■ WORK ITEM ■
Where the listing below reaches the line containing "rw [PySem.Int.mod_eq_emod_of_pos (by", start writing out lines exactly, and stop once the line containing "exact eq_comm" has been written.

■ RECORDS TO USE ■
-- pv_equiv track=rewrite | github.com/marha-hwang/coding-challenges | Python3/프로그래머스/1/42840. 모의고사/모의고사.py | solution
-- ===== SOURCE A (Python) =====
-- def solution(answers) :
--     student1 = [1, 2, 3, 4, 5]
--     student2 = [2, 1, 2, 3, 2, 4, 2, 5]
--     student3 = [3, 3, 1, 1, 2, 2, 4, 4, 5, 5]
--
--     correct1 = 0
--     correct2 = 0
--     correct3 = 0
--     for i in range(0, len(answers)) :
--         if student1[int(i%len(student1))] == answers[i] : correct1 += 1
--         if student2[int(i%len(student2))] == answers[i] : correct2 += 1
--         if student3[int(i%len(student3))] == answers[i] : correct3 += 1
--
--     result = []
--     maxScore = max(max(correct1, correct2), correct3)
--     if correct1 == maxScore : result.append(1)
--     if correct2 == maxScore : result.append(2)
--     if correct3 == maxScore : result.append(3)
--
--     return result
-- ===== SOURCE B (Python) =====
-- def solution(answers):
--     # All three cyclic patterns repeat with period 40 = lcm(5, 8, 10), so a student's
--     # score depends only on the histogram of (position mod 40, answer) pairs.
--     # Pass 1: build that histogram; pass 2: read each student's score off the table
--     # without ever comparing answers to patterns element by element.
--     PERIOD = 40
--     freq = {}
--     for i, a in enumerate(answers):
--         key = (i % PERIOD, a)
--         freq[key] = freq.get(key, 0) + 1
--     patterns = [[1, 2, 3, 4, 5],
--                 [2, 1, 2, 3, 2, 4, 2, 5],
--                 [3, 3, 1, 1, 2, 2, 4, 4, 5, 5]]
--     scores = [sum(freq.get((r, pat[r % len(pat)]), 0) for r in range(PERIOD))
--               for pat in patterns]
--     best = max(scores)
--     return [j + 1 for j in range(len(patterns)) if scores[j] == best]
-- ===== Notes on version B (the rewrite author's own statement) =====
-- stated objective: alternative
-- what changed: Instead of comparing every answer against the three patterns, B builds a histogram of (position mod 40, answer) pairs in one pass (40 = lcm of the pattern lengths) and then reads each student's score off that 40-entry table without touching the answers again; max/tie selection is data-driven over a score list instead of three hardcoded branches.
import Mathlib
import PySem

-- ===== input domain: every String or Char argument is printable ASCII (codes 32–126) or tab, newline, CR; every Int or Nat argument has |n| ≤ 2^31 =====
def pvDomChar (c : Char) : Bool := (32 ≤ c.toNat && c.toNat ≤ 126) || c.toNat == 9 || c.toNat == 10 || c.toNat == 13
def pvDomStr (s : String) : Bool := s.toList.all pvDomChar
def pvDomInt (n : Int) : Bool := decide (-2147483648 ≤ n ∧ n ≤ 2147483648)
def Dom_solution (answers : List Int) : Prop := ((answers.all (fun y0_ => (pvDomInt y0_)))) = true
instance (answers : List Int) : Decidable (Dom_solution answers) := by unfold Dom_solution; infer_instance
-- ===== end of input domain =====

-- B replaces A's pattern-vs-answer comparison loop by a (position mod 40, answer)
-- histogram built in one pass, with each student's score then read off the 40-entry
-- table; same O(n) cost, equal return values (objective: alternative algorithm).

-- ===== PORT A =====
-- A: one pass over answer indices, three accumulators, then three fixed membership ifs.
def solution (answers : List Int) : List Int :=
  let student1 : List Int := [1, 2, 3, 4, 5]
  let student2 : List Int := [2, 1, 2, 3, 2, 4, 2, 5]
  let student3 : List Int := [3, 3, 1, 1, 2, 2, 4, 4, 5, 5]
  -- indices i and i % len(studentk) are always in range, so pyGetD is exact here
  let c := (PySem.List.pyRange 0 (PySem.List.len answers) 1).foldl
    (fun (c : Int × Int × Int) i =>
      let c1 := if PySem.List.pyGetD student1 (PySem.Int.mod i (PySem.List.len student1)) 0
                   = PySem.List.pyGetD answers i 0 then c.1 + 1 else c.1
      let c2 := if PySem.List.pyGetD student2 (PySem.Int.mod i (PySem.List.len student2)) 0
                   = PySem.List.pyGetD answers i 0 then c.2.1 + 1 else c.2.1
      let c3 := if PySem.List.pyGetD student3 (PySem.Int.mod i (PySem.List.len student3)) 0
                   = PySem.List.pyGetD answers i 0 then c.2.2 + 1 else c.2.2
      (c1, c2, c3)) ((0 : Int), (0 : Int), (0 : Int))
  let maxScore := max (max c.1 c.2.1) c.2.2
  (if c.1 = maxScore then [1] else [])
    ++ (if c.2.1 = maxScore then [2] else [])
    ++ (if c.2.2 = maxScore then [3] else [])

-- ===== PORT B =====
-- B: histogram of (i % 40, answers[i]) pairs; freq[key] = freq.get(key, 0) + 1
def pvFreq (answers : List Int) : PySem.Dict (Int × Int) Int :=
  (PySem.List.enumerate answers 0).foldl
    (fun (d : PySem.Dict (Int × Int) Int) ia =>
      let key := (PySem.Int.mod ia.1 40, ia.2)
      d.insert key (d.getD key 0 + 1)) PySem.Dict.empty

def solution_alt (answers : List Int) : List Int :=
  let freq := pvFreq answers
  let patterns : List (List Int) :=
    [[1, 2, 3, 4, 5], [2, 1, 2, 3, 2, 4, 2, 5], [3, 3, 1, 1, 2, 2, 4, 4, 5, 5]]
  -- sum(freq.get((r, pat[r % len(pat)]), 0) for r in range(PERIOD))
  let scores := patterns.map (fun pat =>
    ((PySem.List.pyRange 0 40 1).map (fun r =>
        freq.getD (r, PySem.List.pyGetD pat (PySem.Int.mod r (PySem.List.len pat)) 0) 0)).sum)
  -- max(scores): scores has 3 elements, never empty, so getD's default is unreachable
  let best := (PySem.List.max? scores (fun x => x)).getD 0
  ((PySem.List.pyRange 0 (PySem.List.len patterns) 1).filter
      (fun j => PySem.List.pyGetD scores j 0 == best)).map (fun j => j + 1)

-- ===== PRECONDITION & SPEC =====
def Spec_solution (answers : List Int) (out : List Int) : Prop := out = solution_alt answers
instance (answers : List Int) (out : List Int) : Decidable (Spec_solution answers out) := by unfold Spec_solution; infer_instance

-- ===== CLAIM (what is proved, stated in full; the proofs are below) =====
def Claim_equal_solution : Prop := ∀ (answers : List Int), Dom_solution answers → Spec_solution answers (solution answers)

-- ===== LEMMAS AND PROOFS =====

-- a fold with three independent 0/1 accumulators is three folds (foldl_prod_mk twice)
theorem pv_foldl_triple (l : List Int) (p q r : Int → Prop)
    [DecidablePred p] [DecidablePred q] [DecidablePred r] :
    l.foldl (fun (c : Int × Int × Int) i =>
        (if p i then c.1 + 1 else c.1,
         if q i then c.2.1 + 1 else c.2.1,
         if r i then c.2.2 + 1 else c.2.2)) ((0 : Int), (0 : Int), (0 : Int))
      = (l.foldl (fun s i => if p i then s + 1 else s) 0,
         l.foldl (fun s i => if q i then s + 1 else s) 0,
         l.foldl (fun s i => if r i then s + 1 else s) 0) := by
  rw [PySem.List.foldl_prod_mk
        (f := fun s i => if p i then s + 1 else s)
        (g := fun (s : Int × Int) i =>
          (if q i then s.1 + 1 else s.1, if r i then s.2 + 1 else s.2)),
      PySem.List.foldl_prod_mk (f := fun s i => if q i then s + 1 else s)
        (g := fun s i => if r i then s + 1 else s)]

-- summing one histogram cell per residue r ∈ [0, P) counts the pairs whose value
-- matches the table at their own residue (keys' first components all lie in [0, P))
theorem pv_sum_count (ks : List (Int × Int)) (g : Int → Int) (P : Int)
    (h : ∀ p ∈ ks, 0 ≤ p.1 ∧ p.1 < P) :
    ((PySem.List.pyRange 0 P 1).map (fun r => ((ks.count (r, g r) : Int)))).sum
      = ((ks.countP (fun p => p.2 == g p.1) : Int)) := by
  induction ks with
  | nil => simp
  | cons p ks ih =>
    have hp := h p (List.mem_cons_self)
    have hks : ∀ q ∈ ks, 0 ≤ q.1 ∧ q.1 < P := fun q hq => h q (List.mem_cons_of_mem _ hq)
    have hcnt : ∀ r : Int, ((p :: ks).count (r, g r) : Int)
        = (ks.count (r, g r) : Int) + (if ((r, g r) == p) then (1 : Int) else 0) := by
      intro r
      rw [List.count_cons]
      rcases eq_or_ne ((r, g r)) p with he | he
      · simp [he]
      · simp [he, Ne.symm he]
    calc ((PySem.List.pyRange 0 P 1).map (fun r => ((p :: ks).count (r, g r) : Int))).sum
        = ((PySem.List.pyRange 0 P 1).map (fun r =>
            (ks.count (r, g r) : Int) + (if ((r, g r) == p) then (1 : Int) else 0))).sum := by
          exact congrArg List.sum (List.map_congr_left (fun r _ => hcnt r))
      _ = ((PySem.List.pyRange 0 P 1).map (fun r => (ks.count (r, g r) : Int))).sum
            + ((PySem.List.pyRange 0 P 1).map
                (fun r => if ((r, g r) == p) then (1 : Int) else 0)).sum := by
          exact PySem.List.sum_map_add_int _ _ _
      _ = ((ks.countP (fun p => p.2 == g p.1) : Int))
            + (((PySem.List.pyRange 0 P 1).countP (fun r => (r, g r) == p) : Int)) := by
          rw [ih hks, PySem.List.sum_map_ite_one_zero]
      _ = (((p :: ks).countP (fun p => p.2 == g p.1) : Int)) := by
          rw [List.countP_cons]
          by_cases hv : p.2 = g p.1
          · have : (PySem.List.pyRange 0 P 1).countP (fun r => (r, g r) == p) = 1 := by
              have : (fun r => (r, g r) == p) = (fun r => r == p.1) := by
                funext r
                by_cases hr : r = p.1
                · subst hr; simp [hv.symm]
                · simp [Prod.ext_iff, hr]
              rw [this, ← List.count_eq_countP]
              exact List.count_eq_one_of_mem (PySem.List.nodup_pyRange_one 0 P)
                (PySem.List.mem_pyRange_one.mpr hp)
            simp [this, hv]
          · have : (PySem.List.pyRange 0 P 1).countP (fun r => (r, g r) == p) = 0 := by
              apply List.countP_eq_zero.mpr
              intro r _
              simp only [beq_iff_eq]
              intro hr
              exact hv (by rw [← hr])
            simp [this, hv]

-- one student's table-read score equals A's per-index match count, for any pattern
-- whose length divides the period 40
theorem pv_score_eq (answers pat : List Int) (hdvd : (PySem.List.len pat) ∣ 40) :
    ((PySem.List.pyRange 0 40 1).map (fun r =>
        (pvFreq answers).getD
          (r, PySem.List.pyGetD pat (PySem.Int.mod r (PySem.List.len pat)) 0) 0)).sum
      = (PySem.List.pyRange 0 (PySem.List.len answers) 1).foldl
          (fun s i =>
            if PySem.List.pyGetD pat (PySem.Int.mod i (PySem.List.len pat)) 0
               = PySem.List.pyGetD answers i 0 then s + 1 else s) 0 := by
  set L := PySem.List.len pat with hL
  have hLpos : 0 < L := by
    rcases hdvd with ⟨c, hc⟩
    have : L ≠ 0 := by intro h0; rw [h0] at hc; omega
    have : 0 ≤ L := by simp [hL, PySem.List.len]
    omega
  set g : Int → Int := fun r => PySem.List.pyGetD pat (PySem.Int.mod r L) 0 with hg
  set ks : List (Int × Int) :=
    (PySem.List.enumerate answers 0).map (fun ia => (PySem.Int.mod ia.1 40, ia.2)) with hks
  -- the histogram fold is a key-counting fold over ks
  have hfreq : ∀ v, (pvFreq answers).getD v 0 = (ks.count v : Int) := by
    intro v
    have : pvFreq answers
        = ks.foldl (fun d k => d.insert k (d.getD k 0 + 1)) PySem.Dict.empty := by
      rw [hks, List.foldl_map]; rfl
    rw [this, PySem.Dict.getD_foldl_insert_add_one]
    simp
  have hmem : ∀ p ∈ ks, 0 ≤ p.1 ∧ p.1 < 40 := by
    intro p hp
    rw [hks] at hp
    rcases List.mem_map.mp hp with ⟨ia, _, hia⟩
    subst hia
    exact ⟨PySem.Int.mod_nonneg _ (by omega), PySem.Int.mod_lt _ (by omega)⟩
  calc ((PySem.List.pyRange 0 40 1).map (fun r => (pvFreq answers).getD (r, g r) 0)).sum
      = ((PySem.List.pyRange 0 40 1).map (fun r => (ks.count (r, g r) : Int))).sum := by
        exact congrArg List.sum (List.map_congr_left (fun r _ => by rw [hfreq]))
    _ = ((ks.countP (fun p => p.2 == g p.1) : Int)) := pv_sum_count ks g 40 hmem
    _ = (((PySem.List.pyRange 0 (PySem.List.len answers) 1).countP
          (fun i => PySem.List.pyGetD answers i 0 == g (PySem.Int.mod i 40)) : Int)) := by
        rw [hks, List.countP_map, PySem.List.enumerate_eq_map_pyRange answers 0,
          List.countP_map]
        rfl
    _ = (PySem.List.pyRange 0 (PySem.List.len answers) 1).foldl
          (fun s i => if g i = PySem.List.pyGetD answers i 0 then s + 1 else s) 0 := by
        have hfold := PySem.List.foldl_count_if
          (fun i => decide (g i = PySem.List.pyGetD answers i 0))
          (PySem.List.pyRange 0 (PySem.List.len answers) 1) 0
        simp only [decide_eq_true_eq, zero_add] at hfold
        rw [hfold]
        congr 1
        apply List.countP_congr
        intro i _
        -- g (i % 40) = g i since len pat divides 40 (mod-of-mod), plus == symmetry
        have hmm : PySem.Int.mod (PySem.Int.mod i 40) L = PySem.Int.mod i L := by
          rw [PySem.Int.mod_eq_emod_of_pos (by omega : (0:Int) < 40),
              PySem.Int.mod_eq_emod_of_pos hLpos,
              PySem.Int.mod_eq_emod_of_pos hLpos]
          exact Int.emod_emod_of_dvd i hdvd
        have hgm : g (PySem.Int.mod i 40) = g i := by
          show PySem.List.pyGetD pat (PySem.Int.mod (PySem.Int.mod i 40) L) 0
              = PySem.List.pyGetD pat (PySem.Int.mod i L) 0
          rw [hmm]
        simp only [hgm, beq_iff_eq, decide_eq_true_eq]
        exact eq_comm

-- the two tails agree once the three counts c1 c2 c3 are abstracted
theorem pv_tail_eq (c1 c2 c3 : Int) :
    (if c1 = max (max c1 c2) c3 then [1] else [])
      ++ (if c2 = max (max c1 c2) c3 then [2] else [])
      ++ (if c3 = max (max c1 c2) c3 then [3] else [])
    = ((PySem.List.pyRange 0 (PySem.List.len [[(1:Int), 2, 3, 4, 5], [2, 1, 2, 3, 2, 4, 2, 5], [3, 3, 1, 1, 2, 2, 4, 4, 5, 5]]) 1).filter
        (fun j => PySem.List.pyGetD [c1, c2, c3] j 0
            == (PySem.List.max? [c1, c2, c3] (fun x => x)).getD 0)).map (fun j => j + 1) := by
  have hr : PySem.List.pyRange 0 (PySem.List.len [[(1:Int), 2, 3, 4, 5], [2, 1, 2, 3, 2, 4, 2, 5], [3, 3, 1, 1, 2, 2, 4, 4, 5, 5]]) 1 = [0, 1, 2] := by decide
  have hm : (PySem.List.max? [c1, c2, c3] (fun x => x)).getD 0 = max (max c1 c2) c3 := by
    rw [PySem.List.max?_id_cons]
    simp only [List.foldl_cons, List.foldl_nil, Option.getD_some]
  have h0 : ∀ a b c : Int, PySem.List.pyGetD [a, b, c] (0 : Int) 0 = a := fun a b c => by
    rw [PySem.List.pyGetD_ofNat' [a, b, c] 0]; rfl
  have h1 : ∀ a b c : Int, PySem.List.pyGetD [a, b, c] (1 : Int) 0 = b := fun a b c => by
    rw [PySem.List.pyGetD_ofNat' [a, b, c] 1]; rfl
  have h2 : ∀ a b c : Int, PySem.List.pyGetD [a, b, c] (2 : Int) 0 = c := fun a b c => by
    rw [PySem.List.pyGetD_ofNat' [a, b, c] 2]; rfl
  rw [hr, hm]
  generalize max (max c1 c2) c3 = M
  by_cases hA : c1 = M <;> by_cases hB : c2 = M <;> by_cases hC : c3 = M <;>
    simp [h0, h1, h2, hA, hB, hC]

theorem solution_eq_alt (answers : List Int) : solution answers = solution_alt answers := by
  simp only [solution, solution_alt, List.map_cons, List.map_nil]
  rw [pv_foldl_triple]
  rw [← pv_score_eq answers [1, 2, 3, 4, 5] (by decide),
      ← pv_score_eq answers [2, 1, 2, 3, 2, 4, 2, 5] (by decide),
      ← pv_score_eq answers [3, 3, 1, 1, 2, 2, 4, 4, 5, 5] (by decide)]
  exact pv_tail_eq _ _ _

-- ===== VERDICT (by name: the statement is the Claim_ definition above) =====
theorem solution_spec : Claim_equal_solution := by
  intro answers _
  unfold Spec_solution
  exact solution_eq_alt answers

■ WRITTEN REPLY ■
          rw [PySem.Int.mod_eq_emod_of_pos (by omega : (0:Int) < 40),
              PySem.Int.mod_eq_emod_of_pos hLpos,
              PySem.Int.mod_eq_emod_of_pos hLpos]
          exact Int.emod_emod_of_dvd i hdvd
        have hgm : g (PySem.Int.mod i 40) = g i := by
          show PySem.List.pyGetD pat (PySem.Int.mod (PySem.Int.mod i 40) L) 0
              = PySem.List.pyGetD pat (PySem.Int.mod i L) 0
          rw [hmm]
        simp only [hgm, beq_iff_eq, decide_eq_true_eq]
        exact eq_comm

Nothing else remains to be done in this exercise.